- Directed by: Josh Crockett
- Written by: Josh Crockett Jonathan Pappas
- Produced by: Dan Riesser Kristin Slaysman Ted Speaker
- Starring: Scott Rodgers; Kristin Slaysman; Ashley Spillers; Robert Longstreet;
- Cinematography: Daryl Pittman
- Edited by: Josh Crockett
- Music by: Donald Ian Black
- Production companies: Explosive Bolts Films Cervidea Films Salem Street Entertainment
- Distributed by: Gravitas Ventures
- Release dates: 4 May 2017 (Maryland Film Festival); 17 August 2018 (limited);
- Running time: 86 minutes
- Country: United States
- Language: English

= Dr. Brinks & Dr. Brinks =

Dr. Brinks & Dr. Brinks is a 2017 American comedy-drama film directed by Josh Crockett, starring Scott Rodgers, Kristin Slaysman, Ashley Spillers and Robert Longstreet.

== Premise ==
In this off-kilter comedy, estranged siblings Marcus & Michelle Brinks reunite after the death of their globe-trotting, aid-worker parents. The homecoming goes haywire when they choose to revel in dysfunction rather than face their grief.

==Cast==
- Scott Rodgers as Marcus Brinks
- Kristin Slaysman as Michelle Brinks
- Ashley Spillers as Alex Brinks
- Robert Longstreet as Bill Tully
- Aalok Mehta as Reggie
- Craig Ng as Barry Joyce
- Anna Rose Hopkins as Connie
- Kate Freund as Pamela
- Donald Ian Black as Don
- DeMorge Brown as Mikey

==Release==
The film was released in theatres in the United States on 17 August 2018.

==Reception==
Chris Salce of Film Threat gave the film a score of 8/10 and wrote that it has a "very good" cast that "really fit together", as well as "pretty well-done cinematography, an interesting plot and a pretty decent script."

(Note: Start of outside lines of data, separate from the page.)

-- pv_equiv track=rewrite | github.com/notesby/CARDALG | Method 8/ganuggets2.py | getExpr
-- ===== SOURCE A (Python) =====
-- def getExpr(size):
--     val = ""
--     lst = []
--     if len(size) > 1:
--         for i in range(1,len(size)):
--             temp = "xi[{}]".format(i-1)
--             for j in range(i,len(size)):
--                 temp += "*{}".format(size[j])
--             lst.append(temp)
--     else:
--         i = 0
--     val += "+".join(lst)
--     val += "+xi[{}]".format(i)
--     return val
-- ===== SOURCE B (Python) =====
-- def getExpr(size):
--     n = len(size)
--     terms = []
--     suffix = ""
--     for i in range(n - 1, 0, -1):
--         suffix = "*{}".format(size[i]) + suffix
--         terms.insert(0, "xi[{}]".format(i - 1) + suffix)
--     return "+".join(terms) + "+xi[{}]".format(max(n - 1, 0))
-- ===== Notes on version B (the rewrite author's own statement) =====
-- stated objective: faster
-- what changed: Replaces the nested double loop (each term rebuilds its product suffix from scratch, quadratically many formatted pieces) with one right-to-left pass that maintains a single accumulated suffix string, and computes the terminal index by the closed form max(len(size)-1, 0).
import Mathlib
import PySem

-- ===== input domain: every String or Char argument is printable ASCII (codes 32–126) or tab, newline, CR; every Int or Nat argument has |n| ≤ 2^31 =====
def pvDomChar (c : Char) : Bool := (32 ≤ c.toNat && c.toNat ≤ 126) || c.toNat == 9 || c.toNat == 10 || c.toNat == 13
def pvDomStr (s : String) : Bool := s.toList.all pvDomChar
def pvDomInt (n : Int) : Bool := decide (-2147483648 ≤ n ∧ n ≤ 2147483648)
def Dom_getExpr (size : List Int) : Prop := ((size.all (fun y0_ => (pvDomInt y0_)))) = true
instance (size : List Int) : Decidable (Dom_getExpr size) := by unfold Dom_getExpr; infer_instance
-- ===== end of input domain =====

-- B replaces A's nested double loop (each term recomputes its suffix product string from scratch)
-- with one right-to-left pass that maintains a single accumulated suffix string (alternative decomposition).


-- ===== PORT A =====
-- transliteration of A: nested loops over ranges; the leftover loop variable i and lst are the pair state
def getExpr (size : List Int) : String :=
  let val : String := ""
  let st : List String × Int :=
    if size.length > 1 then
      (PySem.List.pyRange 1 (size.length : Int) 1).foldl
        (fun (st : List String × Int) i =>
          let temp : String := "xi[" ++ PySem.Int.toStr (i - 1) ++ "]"
          let temp : String :=
            (PySem.List.pyRange i (size.length : Int) 1).foldl
              (fun t j => t ++ "*" ++ PySem.Int.toStr (PySem.List.pyGetD size j 0)) temp
          (st.1 ++ [temp], i))
        ([], 0)
    else
      ([], 0)
  let val := val ++ PySem.Str.join "+" st.1
  let val := val ++ ("+xi[" ++ PySem.Int.toStr st.2 ++ "]")
  val

-- ===== PORT B =====
-- transliteration of B: one descending pass, state = (terms list, accumulated suffix string)
def getExpr_alt (size : List Int) : String :=
  let n : Int := size.length
  let st : List String × String :=
    (PySem.List.pyRange (n - 1) 0 (-1)).foldl
      (fun (st : List String × String) i =>
        let suffix : String := "*" ++ PySem.Int.toStr (PySem.List.pyGetD size i 0) ++ st.2
        (("xi[" ++ PySem.Int.toStr (i - 1) ++ "]" ++ suffix) :: st.1, suffix))
      ([], "")
  PySem.Str.join "+" st.1 ++ ("+xi[" ++ PySem.Int.toStr (max (n - 1) 0) ++ "]")

-- ===== PRECONDITION & SPEC =====
def Spec_getExpr (size : List Int) (out : String) : Prop := out = getExpr_alt size
instance (size : List Int) (out : String) : Decidable (Spec_getExpr size out) := by unfold Spec_getExpr; infer_instance

-- ===== CLAIM (what is proved, stated in full; the proofs are below) =====
def Claim_equal_getExpr : Prop := ∀ (size : List Int), Dom_getExpr size → Spec_getExpr size (getExpr size)

-- ===== LEMMAS AND PROOFS =====

-- the product-suffix string of a tail of size
def sufS (l : List Int) : String :=
  l.foldr (fun x r => "*" ++ PySem.Int.toStr x ++ r) ""

-- the i-th term, i a 1-based Int index into size
def termS (size : List Int) (i : Int) : String :=
  "xi[" ++ PySem.Int.toStr (i - 1) ++ "]" ++ sufS (size.drop i.toNat)

-- appending "*"+str(x) in a left fold builds init ++ sufS l
theorem foldl_star_eq (l : List Int) (init : String) :
    l.foldl (fun t x => t ++ "*" ++ PySem.Int.toStr x) init = init ++ sufS l := by
  induction l generalizing init with
  | nil => simp [sufS, String.append_empty]
  | cons x tl ih =>
      simp only [List.foldl_cons, ih, sufS, List.foldr_cons]
      simp [String.append_assoc]

-- A's inner loop is the suffix string
theorem inner_eq (size : List Int) (a : Int) (h0 : 0 ≤ a) (init : String) :
    (PySem.List.pyRange a (size.length : Int) 1).foldl
      (fun t j => t ++ "*" ++ PySem.Int.toStr (PySem.List.pyGetD size j 0)) init
    = init ++ sufS (size.drop a.toNat) := by
  rw [PySem.List.foldl_pyRange_pyGetD' size 0
        (fun t x => t ++ "*" ++ PySem.Int.toStr x) init h0]
  exact foldl_star_eq (size.drop a.toNat) init

-- a fold that only records the loop variable returns the last element
theorem foldl_last {α : Type} (l : List α) (a : α) :
    l.foldl (fun _ x => x) a = l.getLastD a := by
  induction l generalizing a with
  | nil => rfl
  | cons x tl ih =>
      simp only [List.foldl_cons, ih]
      cases tl with
      | nil => rfl
      | cons y tl' => simp [List.getLastD]

-- B's loop invariant
theorem bloop (size : List Int) (a : Nat) (h : a + 1 ≤ size.length) (t0 : List String) :
    (PySem.List.pyRange (a : Int) 0 (-1)).foldl
      (fun (st : List String × String) i =>
        let suffix : String := "*" ++ PySem.Int.toStr (PySem.List.pyGetD size i 0) ++ st.2
        (("xi[" ++ PySem.Int.toStr (i - 1) ++ "]" ++ suffix) :: st.1, suffix))
      (t0, sufS (size.drop (a + 1)))
    = ((PySem.List.pyRange 1 ((a : Int) + 1) 1).map (termS size) ++ t0, sufS (size.drop 1)) := by
  induction a generalizing t0 with
  | zero =>
      rw [PySem.List.pyRange_neg_one_eq_nil (by omega), PySem.List.pyRange_one_eq_nil (by omega)]
      simp
  | succ k ih =>
      rw [PySem.List.pyRange_neg_one_cons (by exact_mod_cast Nat.succ_pos k)]
      have hcast : ((k + 1 : Nat) : Int) - 1 = (k : Int) := by push_cast; ring
      have hk1 : k + 1 < size.length := by omega
      have hsuf : ("*" ++ PySem.Int.toStr (PySem.List.pyGetD size ((k + 1 : Nat) : Int) 0)
            ++ sufS (size.drop (k + 1 + 1))) = sufS (size.drop (k + 1)) := by
        rw [PySem.List.pyGetD_natCast, List.getD_eq_getElem _ _ hk1,
            List.drop_eq_getElem_cons hk1]
        rfl
      simp only [List.foldl_cons, hcast]
      rw [hsuf]
      have hterm : ("xi[" ++ PySem.Int.toStr ((k : Nat) : Int) ++ "]"
            ++ sufS (size.drop (k + 1))) = termS size ((k + 1 : Nat) : Int) := by
        simp [termS]
      rw [hterm, ih (by omega) (termS size ((k + 1 : Nat) : Int) :: t0)]
      rw [show PySem.List.pyRange 1 (((k + 1 : Nat) : Int) + 1) 1
            = PySem.List.pyRange 1 ((k : Int) + 1) 1 ++ [(k : Int) + 1] from by
          rw [show ((k + 1 : Nat) : Int) + 1 = ((k : Int) + 1) + 1 by push_cast; ring]
          exact PySem.List.pyRange_one_succ_right (by omega)]
      simp [List.map_append]

-- ===== VERDICT (by name: the statement is the Claim_ definition above) =====
theorem getExpr_spec : Claim_equal_getExpr := by
  intro size _
  unfold Spec_getExpr getExpr getExpr_alt
  simp only []
  by_cases hn : size.length > 1
  · -- n ≥ 2: both sides are join of the mapped terms plus the terminal xi[n-1]
    rw [if_pos hn]
    rw [PySem.List.foldl_prod_mk
          (f := fun (l : List String) (i : Int) =>
            l ++ [(PySem.List.pyRange i (size.length : Int) 1).foldl
              (fun t j => t ++ "*" ++ PySem.Int.toStr (PySem.List.pyGetD size j 0))
              ("xi[" ++ PySem.Int.toStr (i - 1) ++ "]")])
          (g := fun (_ : Int) (i : Int) => i)]
    rw [PySem.List.foldl_append_singleton_eq_map, foldl_last]
    -- the leftover loop variable is the last range element, n-1
    have hlast : (PySem.List.pyRange 1 (size.length : Int) 1).getLastD 0
        = (size.length : Int) - 1 := by
      rw [show ((size.length : Int)) = ((size.length : Int) - 1) + 1 by ring,
          PySem.List.pyRange_one_succ_right (by omega)]
      simp
    -- A's mapped terms are termS
    have hmap : (PySem.List.pyRange 1 (size.length : Int) 1).map
          (fun i => (PySem.List.pyRange i (size.length : Int) 1).foldl
            (fun t j => t ++ "*" ++ PySem.Int.toStr (PySem.List.pyGetD size j 0))
            ("xi[" ++ PySem.Int.toStr (i - 1) ++ "]"))
        = (PySem.List.pyRange 1 (size.length : Int) 1).map (termS size) := by
      apply List.map_congr_left
      intro i hi
      rw [PySem.List.mem_pyRange_one] at hi
      rw [inner_eq size i (by omega)]
      rfl
    -- B's loop via the invariant
    have hb := bloop size (size.length - 1) (by omega) []
    rw [show ((size.length - 1 : Nat) : Int) = (size.length : Int) - 1 by omega] at hb
    rw [show size.length - 1 + 1 = size.length by omega, List.drop_length] at hb
    rw [show (((size.length : Int) - 1) + 1) = (size.length : Int) by ring] at hb
    rw [show sufS [] = "" from rfl] at hb
    rw [hb, hlast, hmap]
    rw [show max ((size.length : Int) - 1) 0 = (size.length : Int) - 1 by omega]
    simp [String.empty_append]
  · -- n ≤ 1: both sides are "" joined with the terminal xi[0]
    rw [if_neg hn]
    rw [PySem.List.pyRange_neg_one_eq_nil (by omega)]
    simp [String.empty_append]
    rw [show max ((size.length : Int) - 1) 0 = 0 by omega]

Gary M. Kramer of Salon.com wrote that the film "yields moments that are enjoyable and meaningful as the adept cast members play up their characters' foibles and insecurities", and that it "lands as a mostly successful tragicomedy."

Gary Goldstein of the Los Angeles Times called the film "uninvolving" and "ill-conceived" and wrote that it "plays more like a tedious, ad-hoc collection of indie-ironic scenes and moments than as any kind of fully baked narrative."

Frank Scheck of The Hollywood Reporter wrote that the film is "so understated in both its dramatic and comedic aspects that it fails to make any real impression whatsoever", but praised Slaysman's performance.